Asked why the state-run Hindustan Aeronautics Limited was superseded for a Rs 30,000 crore ‘offset contract’ in favour of a private company, despite the fact that HAL had already signed a ‘work share agreement’ on 13 March 2014 with Dassault Aviation, officials said the agreement had nothing to do with offsets.

“It pertained to licence manufacture of 108 MMRCA in India for which, the MMRCA request for proposal had nominated HAL as the lead production agency. There is no licence manufacture involved in 36 Rafale IGA,” officials said.

On the contrary, they said that the offset contract finalised with Dassault Aviation for 126 MMRCA deal mentioned the names of the Indian offset partners (IOPs) and HAL’s share in it was almost negligible.

Further, as per the defence procurement procedure, any original equipment manufacturer (OEM) is free to select its Indian offset partners to discharge offset obligations.

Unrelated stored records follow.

-- pv_equiv track=rewrite | github.com/Leovaldez42/HackerRank | ProblemSolving/Beautiful Days at the movies.py | beautifulDays
-- ===== SOURCE A (Python) =====
-- def beautifulDays(i, j, k):
--     counter=0
--     for a in range(i,j+1):
--         x=str(a)
--         test=x[::-1]
--         y=int(test)
--         z=abs(a-y)
--         if(z%k==0):
--             counter+=1
--     return counter
-- ===== SOURCE B (Python) =====
-- def beautifulDays(i, j, k):
--     counter = 0
--     for a in range(i, j + 1):
--         n = a
--         rev = 0
--         while n > 0:
--             rev = rev * 10 + n % 10
--             n //= 10
--         if abs(a - rev) % k == 0:
--             counter += 1
--     return counter
-- ===== Notes on version B (the rewrite author's own statement) =====
-- stated objective: alternative
-- what changed: The digit reversal int(str(a)[::-1]) is replaced by a purely arithmetic reversal (rev = rev*10 + n%10; n //= 10), so B never builds, slices or parses a string.
import Mathlib
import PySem

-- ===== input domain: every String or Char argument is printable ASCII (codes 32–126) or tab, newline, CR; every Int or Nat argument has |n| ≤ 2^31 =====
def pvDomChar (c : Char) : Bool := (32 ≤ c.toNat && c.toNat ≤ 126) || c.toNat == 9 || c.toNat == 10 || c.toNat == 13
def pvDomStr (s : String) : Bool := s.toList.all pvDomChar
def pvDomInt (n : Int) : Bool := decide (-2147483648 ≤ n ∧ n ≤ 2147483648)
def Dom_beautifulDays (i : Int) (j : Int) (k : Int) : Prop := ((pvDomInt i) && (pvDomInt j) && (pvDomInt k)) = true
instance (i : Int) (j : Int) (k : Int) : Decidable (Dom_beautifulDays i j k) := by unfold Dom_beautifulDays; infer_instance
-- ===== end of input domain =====

-- B replaces the per-element string reversal int(str(a)[::-1]) by a purely arithmetic digit-reversal
-- loop (rev = rev*10 + n%10; n //= 10): an alternative algorithm of the same cost, no string building.

-- ===== PORT A =====
-- int(test): ported by hand as a base-10 all-digits parser (none = ValueError). Under Pre_ the string
-- fed to it is always str(a)[::-1] for a ≥ 0, i.e. a nonempty string of ASCII digits, on which this is
-- exactly Python's int(). (PySem.Int.ofStr?'s digit loop is a private definition with no lemmas about
-- its value, so this one call is ported by hand; it is exact on every string this program produces.)
def pyIntDigits? (s : String) : Option Int :=
  let cs := s.toList
  if cs ≠ [] ∧ cs.all Char.isDigit then
    some (cs.foldl (fun acc c => acc * 10 + ((c.toNat : Int) - 48)) 0)
  else none

def beautifulDays (i : Int) (j : Int) (k : Int) : Int :=
  (PySem.List.pyRange i (j + 1) 1).foldl
    (fun counter a =>
      let x := PySem.Int.toStr a
      let test := (PySem.Str.slice? x none none (-1)).getD ""   -- x[::-1] (always some)
      let y := (pyIntDigits? test).getD 0                        -- int(test); none (ValueError) excluded by Pre_
      let z := |a - y|
      if PySem.Int.mod z k = 0 then counter + 1 else counter) 0

-- ===== PORT B =====
def revLoop (n : Int) (rev : Int) : Int :=
  if 0 < n then revLoop (PySem.Int.floordiv n 10) (rev * 10 + PySem.Int.mod n 10) else rev
termination_by n.toNat
decreasing_by
  have h10 : PySem.Int.floordiv n 10 = n / 10 := PySem.Int.floordiv_eq_ediv_of_pos (by omega)
  rw [h10]
  omega

def beautifulDays_alt (i : Int) (j : Int) (k : Int) : Int :=
  (PySem.List.pyRange i (j + 1) 1).foldl
    (fun counter a =>
      let rev := revLoop a 0
      if PySem.Int.mod (|a - rev|) k = 0 then counter + 1 else counter) 0

-- ===== PRECONDITION & SPEC =====
-- Pre_ excludes exactly the inputs on which Python A raises: a nonempty range starting below 0
-- (str(a) has a '-', so int of its reversal → ValueError) and a nonempty range with k = 0
-- (z % 0 → ZeroDivisionError). On every other input A returns.
def Pre_beautifulDays (i : Int) (j : Int) (k : Int) : Prop := i ≤ j → (0 ≤ i ∧ k ≠ 0)
instance (i : Int) (j : Int) (k : Int) : Decidable (Pre_beautifulDays i j k) := by unfold Pre_beautifulDays; infer_instance
def pvWitness_beautifulDays : Int × Int × Int := (20, 23, 6)

def Spec_beautifulDays (i : Int) (j : Int) (k : Int) (out : Int) : Prop := out = beautifulDays_alt i j k
instance (i : Int) (j : Int) (k : Int) (out : Int) : Decidable (Spec_beautifulDays i j k out) := by unfold Spec_beautifulDays; infer_instance

-- ===== CLAIM (what is proved, stated in full; the proofs are below) =====
def Claim_equal_beautifulDays : Prop := ∀ (i : Int) (j : Int) (k : Int), Dom_beautifulDays i j k → Pre_beautifulDays i j k → Spec_beautifulDays i j k (beautifulDays i j k)

-- ===== LEMMAS AND PROOFS =====

-- Nat.toDigitsCore: the accumulator is an append
theorem toDigitsCore_acc (f : Nat) : ∀ (n : Nat) (ds : List Char),
    Nat.toDigitsCore 10 f n ds = Nat.toDigitsCore 10 f n [] ++ ds := by
  induction f with
  | zero => intro n ds; simp [Nat.toDigitsCore]
  | succ f ih =>
    intro n ds
    simp only [Nat.toDigitsCore]
    by_cases h : n / 10 = 0
    · simp [h]
    · simp only [h]
      rw [ih (n / 10) (Nat.digitChar (n % 10) :: ds), ih (n / 10) [Nat.digitChar (n % 10)]]
      simp

-- Nat.toDigitsCore: fuel irrelevance (the recursion is on n/10 < n, any fuel > n suffices)
theorem toDigitsCore_fuel : ∀ (n f f' : Nat) (ds : List Char), n < f → n < f' →
    Nat.toDigitsCore 10 f n ds = Nat.toDigitsCore 10 f' n ds := by
  intro n
  induction n using Nat.strong_induction_on with
  | _ n ih =>
    intro f f' ds hf hf'
    match f, f' with
    | f + 1, f' + 1 =>
      simp only [Nat.toDigitsCore]
      by_cases h : n / 10 = 0
      · simp [h]
      · simp only [h]
        exact ih (n / 10) (Nat.div_lt_self (by omega) (by omega)) f f' _ (by omega) (by omega)

theorem toDigits_lt (m : Nat) (h : m < 10) : Nat.toDigits 10 m = [Nat.digitChar m] := by
  simp only [Nat.toDigits, Nat.toDigitsCore]
  have : m / 10 = 0 := Nat.div_eq_of_lt h
  simp [this, Nat.mod_eq_of_lt h]

theorem toDigits_ge (m : Nat) (h : 10 ≤ m) :
    Nat.toDigits 10 m = Nat.toDigits 10 (m / 10) ++ [Nat.digitChar (m % 10)] := by
  have hne : m / 10 ≠ 0 := by
    have := Nat.div_le_div_right (c := 10) h; omega
  calc Nat.toDigits 10 m = Nat.toDigitsCore 10 (m + 1) m [] := rfl
    _ = Nat.toDigitsCore 10 m (m / 10) [Nat.digitChar (m % 10)] := by
        simp only [Nat.toDigitsCore]; simp [hne]
    _ = Nat.toDigitsCore 10 m (m / 10) [] ++ [Nat.digitChar (m % 10)] := toDigitsCore_acc _ _ _
    _ = Nat.toDigitsCore 10 (m / 10 + 1) (m / 10) [] ++ [Nat.digitChar (m % 10)] := by
        rw [toDigitsCore_fuel (m / 10) m (m / 10 + 1) []
          (by have := Nat.div_lt_self (by omega : 0 < m) (by omega : 1 < 10); omega) (by omega)]
    _ = Nat.toDigits 10 (m / 10) ++ [Nat.digitChar (m % 10)] := rfl

theorem digitChar_isDigit (d : Nat) (h : d < 10) : (Nat.digitChar d).isDigit = true := by
  interval_cases d <;> decide

theorem digitChar_toNat (d : Nat) (h : d < 10) : ((Nat.digitChar d).toNat : Int) - 48 = (d : Int) := by
  interval_cases d <;> decide

theorem toDigits_ne_nil (m : Nat) : Nat.toDigits 10 m ≠ [] := by
  by_cases h : m < 10
  · rw [toDigits_lt m h]; simp
  · rw [toDigits_ge m (by omega)]; simp

theorem toDigits_all_digit (m : Nat) : (Nat.toDigits 10 m).all Char.isDigit = true := by
  induction m using Nat.strong_induction_on with
  | _ m ih =>
    by_cases h : m < 10
    · rw [toDigits_lt m h]; simp [digitChar_isDigit m h]
    · rw [toDigits_ge m (by omega)]
      simp only [List.all_append, Bool.and_eq_true, List.all_cons, List.all_nil, Bool.and_true]
      exact ⟨ih (m / 10) (Nat.div_lt_self (by omega) (by omega)),
        digitChar_isDigit _ (Nat.mod_lt _ (by omega))⟩

theorem revLoop_pos (n rev : Int) (h : 0 < n) :
    revLoop n rev = revLoop (PySem.Int.floordiv n 10) (rev * 10 + PySem.Int.mod n 10) := by
  rw [revLoop]; simp [h]

theorem revLoop_nonpos (n rev : Int) (h : ¬ 0 < n) : revLoop n rev = rev := by
  rw [revLoop]; simp [h]

-- the characters of str(m), reversed and folded as base-10 digits, compute B's arithmetic reversal
theorem fold_reverse_toDigits (m : Nat) (hm : 1 ≤ m) : ∀ (r : Int),
    ((Nat.toDigits 10 m).reverse).foldl (fun acc c => acc * 10 + ((c.toNat : Int) - 48)) r
      = revLoop (m : Int) r := by
  induction m using Nat.strong_induction_on with
  | _ m ih =>
    intro r
    have hfd : PySem.Int.floordiv (m : Int) 10 = ((m / 10 : Nat) : Int) := by
      simpa using PySem.Int.floordiv_natCast m 10
    have hmd : PySem.Int.mod (m : Int) 10 = ((m % 10 : Nat) : Int) := by
      simpa using PySem.Int.mod_natCast m 10
    by_cases h : m < 10
    · rw [toDigits_lt m h]
      simp only [List.reverse_cons, List.reverse_nil, List.nil_append, List.foldl_cons, List.foldl_nil]
      rw [digitChar_toNat m h]
      rw [revLoop_pos _ _ (by exact_mod_cast hm), hfd, hmd]
      have h0 : m / 10 = 0 := Nat.div_eq_of_lt h
      have hmm : m % 10 = m := Nat.mod_eq_of_lt h
      rw [h0, hmm, revLoop_nonpos _ _ (by simp)]
    · rw [toDigits_ge m (by omega)]
      simp only [List.reverse_append, List.reverse_cons, List.reverse_nil, List.nil_append,
        List.singleton_append, List.foldl_cons]
      rw [digitChar_toNat _ (Nat.mod_lt _ (by omega))]
      rw [ih (m / 10) (Nat.div_lt_self (by omega) (by omega)) (by
        have := Nat.div_le_div_right (c := 10) (by omega : 10 ≤ m); omega)
        (r * 10 + ((m % 10 : Nat) : Int))]
      conv_rhs => rw [revLoop_pos _ _ (show (0:Int) < (m:Int) by exact_mod_cast hm)]
      rw [hfd, hmd]

-- per-element agreement: for 0 ≤ a, A's int(str(a)[::-1]) equals B's revLoop a 0
theorem parse_reverse_eq_revLoop (a : Int) (ha : 0 ≤ a) :
    (pyIntDigits? (String.ofList (PySem.Int.toStr a).toList.reverse)).getD 0 = revLoop a 0 := by
  have hchars : (PySem.Int.toStr a).toList = Nat.toDigits 10 a.toNat := by
    rw [PySem.Int.toList_toStr]
    simp [PySem.Int.toChars, not_lt.mpr ha]
  rw [hchars]
  simp only [pyIntDigits?, String.toList_ofList]
  rw [if_pos ⟨by simp [toDigits_ne_nil a.toNat],
    by simp only [List.all_reverse]; exact toDigits_all_digit a.toNat⟩]
  simp only [Option.getD_some]
  by_cases h0 : a.toNat = 0
  · have ha0 : a = 0 := by omega
    subst ha0
    simp only [Int.toNat_zero] at *
    rw [revLoop_nonpos 0 0 (by omega)]
    decide
  · rw [fold_reverse_toDigits a.toNat (by omega) 0]
    congr 1
    omega

-- ===== VERDICT (by name: the statement is the Claim_ definition above) =====
theorem beautifulDays_spec : Claim_equal_beautifulDays := by
  intro i j k _ hpre
  unfold Spec_beautifulDays beautifulDays beautifulDays_alt
  apply PySem.List.foldl_congr_mem
  intro acc x hx
  have hmem := (PySem.List.mem_pyRange_one).mp hx
  have hx0 : 0 ≤ x := by have := hpre (by omega); omega
  simp only [PySem.Str.slice?_none_none_neg_one, Option.getD_some]
  rw [parse_reverse_eq_revLoop x hx0]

“Dassault Aviation’s decision to form joint venture with an IOP of its choice is, therefore, fully compliant with DPP. The offset regulations under DPP 2013 are in continuation with what was introduced by the UPA government in DPP-2007. There is no change in the rule position for selection of IOP from 2007 to 2013.”

A ‘Centre for Land Welfare’ report published in 2013 has details of 20 offset contracts signed between 2007 and 2014. The same process was followed by all OEMs in the selection of their Indian partners for discharge of offsets.

Thus, the NDA seems to have a befitting reply to each claim of the UPA, but one still wonders where the country is headed, for as long as the two remain at loggerheads, all good deals will be stifled by politics.